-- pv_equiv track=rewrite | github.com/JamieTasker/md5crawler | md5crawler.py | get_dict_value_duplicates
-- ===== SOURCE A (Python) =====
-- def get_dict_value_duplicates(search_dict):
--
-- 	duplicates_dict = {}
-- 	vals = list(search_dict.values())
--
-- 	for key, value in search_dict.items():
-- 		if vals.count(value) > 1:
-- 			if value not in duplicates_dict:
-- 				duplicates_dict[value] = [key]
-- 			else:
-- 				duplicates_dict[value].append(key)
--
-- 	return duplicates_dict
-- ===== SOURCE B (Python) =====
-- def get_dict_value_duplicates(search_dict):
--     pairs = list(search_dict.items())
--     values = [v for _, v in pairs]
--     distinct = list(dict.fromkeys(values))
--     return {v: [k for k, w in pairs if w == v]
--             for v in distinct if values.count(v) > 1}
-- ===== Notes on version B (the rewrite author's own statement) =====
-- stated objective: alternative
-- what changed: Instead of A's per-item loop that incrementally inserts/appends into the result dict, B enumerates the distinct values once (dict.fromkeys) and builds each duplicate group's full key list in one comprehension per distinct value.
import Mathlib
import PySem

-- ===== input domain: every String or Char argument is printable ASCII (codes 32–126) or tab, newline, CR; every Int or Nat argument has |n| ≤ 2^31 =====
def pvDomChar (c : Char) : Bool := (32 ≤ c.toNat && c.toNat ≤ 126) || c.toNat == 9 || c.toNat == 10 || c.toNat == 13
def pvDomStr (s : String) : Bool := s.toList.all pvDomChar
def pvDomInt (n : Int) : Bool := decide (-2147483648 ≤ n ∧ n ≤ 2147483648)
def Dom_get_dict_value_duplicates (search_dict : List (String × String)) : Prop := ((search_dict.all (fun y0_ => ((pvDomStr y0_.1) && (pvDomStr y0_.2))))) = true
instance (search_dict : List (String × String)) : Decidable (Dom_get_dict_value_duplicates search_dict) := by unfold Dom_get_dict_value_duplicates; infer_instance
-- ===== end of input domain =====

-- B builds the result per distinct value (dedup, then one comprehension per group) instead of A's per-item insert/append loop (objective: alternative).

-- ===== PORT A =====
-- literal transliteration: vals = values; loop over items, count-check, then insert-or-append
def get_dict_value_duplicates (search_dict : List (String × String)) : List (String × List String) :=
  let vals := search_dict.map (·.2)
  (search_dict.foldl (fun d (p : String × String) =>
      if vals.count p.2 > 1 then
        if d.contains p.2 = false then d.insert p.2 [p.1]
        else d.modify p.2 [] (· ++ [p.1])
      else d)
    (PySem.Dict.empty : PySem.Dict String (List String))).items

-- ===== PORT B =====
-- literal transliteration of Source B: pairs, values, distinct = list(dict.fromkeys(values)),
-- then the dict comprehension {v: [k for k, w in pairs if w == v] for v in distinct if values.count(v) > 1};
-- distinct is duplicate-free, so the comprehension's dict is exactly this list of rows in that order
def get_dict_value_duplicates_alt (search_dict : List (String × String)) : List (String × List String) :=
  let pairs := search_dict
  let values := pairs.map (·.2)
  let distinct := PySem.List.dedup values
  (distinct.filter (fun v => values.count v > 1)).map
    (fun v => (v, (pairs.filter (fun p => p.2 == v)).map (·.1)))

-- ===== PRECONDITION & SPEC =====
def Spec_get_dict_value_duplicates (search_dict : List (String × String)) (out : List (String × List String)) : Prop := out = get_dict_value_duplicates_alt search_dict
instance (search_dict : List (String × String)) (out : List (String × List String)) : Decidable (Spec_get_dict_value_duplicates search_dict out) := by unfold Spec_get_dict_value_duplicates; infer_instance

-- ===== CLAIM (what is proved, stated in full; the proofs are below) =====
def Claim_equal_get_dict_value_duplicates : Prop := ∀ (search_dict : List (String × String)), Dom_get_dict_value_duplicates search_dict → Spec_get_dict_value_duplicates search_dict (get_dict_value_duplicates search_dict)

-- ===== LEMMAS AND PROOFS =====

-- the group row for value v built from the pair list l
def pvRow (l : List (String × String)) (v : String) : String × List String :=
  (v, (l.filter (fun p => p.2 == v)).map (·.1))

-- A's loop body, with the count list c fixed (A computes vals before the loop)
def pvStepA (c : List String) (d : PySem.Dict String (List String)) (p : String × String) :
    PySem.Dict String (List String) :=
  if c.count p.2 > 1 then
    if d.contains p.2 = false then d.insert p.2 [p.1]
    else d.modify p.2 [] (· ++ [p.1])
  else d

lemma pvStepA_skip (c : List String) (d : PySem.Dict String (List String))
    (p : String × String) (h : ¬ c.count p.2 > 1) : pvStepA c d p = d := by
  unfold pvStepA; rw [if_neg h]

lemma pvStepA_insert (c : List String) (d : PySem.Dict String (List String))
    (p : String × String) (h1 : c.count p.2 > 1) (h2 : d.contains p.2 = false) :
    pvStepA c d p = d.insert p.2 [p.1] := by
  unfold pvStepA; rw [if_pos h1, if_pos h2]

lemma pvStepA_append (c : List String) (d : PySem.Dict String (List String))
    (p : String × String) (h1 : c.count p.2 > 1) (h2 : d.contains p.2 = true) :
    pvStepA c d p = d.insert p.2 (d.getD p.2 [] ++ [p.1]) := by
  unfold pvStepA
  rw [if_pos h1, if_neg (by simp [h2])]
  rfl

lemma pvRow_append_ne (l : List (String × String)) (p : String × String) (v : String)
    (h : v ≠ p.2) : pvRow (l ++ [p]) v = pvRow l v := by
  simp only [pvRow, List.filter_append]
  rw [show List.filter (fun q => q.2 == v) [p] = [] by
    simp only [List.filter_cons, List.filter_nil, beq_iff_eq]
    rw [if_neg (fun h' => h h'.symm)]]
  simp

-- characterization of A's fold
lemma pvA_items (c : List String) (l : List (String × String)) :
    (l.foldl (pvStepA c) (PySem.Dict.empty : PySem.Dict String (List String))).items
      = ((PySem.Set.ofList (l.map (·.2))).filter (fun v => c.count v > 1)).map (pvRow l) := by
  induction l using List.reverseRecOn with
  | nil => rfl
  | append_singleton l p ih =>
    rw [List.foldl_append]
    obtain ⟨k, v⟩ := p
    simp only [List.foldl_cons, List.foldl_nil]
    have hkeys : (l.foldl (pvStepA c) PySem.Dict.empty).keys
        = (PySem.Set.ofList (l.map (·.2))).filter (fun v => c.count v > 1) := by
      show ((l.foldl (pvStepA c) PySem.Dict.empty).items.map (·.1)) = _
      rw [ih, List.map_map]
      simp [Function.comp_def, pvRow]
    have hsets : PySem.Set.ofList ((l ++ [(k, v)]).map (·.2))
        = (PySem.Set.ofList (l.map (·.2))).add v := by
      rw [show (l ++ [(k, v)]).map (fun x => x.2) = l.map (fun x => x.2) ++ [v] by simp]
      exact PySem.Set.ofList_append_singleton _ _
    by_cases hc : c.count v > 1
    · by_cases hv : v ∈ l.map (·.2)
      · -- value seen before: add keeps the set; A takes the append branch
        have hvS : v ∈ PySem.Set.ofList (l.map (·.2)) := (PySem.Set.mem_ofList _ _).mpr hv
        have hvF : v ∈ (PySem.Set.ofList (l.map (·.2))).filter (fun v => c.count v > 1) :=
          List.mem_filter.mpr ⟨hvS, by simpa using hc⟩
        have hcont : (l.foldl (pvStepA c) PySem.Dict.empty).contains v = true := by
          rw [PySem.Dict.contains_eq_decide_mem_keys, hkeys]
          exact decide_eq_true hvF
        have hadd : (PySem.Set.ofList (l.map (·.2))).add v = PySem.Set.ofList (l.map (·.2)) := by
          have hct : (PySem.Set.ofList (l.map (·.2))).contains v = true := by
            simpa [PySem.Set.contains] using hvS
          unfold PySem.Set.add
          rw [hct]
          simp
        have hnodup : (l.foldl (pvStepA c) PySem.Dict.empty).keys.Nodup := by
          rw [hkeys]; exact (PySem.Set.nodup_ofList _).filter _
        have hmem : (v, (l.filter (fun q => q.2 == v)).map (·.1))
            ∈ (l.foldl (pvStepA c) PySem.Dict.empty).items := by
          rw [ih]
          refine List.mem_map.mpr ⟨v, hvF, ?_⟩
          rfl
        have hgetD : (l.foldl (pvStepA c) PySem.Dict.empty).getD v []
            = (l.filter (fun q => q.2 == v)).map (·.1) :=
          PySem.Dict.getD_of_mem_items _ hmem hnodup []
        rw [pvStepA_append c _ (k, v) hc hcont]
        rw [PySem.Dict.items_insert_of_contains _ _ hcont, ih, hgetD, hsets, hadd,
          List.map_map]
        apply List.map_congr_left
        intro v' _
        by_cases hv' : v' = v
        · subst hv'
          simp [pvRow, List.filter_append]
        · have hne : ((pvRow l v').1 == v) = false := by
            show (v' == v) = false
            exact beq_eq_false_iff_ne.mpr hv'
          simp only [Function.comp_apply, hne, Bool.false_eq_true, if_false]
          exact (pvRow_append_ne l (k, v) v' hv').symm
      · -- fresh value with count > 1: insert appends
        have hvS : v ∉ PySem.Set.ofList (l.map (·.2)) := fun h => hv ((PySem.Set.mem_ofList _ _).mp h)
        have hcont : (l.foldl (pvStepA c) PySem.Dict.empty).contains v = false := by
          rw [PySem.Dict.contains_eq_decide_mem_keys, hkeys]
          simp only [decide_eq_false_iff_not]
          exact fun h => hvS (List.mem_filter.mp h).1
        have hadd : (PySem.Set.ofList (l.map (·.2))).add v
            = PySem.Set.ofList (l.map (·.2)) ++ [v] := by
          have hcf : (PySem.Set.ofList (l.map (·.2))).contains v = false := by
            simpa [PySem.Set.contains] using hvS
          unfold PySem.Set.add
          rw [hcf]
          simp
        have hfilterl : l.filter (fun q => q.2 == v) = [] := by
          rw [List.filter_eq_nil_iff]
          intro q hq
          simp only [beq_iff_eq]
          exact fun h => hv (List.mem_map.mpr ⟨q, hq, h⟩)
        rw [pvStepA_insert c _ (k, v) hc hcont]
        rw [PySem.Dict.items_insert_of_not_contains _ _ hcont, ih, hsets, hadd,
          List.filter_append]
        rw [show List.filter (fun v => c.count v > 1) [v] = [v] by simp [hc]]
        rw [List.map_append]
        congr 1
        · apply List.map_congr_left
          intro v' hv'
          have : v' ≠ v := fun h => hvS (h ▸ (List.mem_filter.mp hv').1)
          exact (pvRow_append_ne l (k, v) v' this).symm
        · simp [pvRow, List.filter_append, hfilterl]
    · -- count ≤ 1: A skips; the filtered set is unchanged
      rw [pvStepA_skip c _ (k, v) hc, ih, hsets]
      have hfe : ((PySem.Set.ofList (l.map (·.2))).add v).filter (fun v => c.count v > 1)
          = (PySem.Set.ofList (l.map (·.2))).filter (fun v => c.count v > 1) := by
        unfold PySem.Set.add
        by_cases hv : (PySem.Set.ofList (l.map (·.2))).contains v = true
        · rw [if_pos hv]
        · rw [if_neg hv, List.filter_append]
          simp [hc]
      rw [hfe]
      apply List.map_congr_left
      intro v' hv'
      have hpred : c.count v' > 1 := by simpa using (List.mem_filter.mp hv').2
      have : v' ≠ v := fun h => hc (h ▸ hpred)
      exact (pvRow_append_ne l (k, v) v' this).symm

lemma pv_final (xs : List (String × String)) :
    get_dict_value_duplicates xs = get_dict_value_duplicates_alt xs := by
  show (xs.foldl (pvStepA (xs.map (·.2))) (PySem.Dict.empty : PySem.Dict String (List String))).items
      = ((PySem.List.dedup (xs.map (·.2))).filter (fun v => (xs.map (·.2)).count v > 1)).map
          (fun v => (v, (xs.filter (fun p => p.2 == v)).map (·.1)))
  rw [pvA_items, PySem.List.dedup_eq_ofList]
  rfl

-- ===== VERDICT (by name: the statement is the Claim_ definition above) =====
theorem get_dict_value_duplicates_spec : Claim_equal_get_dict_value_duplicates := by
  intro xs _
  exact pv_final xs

BRIEF » Locate all lines in the listing above with the word "Prop". Copy them.

OUTPUT BELOW »
def Dom_get_dict_value_duplicates (search_dict : List (String × String)) : Prop := ((search_dict.all (fun y0_ => ((pvDomStr y0_.1) && (pvDomStr y0_.2))))) = true
def Spec_get_dict_value_duplicates (search_dict : List (String × String)) (out : List (String × List String)) : Prop := out = get_dict_value_duplicates_alt search_dict
def Claim_equal_get_dict_value_duplicates : Prop := ∀ (search_dict : List (String × String)), Dom_get_dict_value_duplicates search_dict → Spec_get_dict_value_duplicates search_dict (get_dict_value_duplicates search_dict)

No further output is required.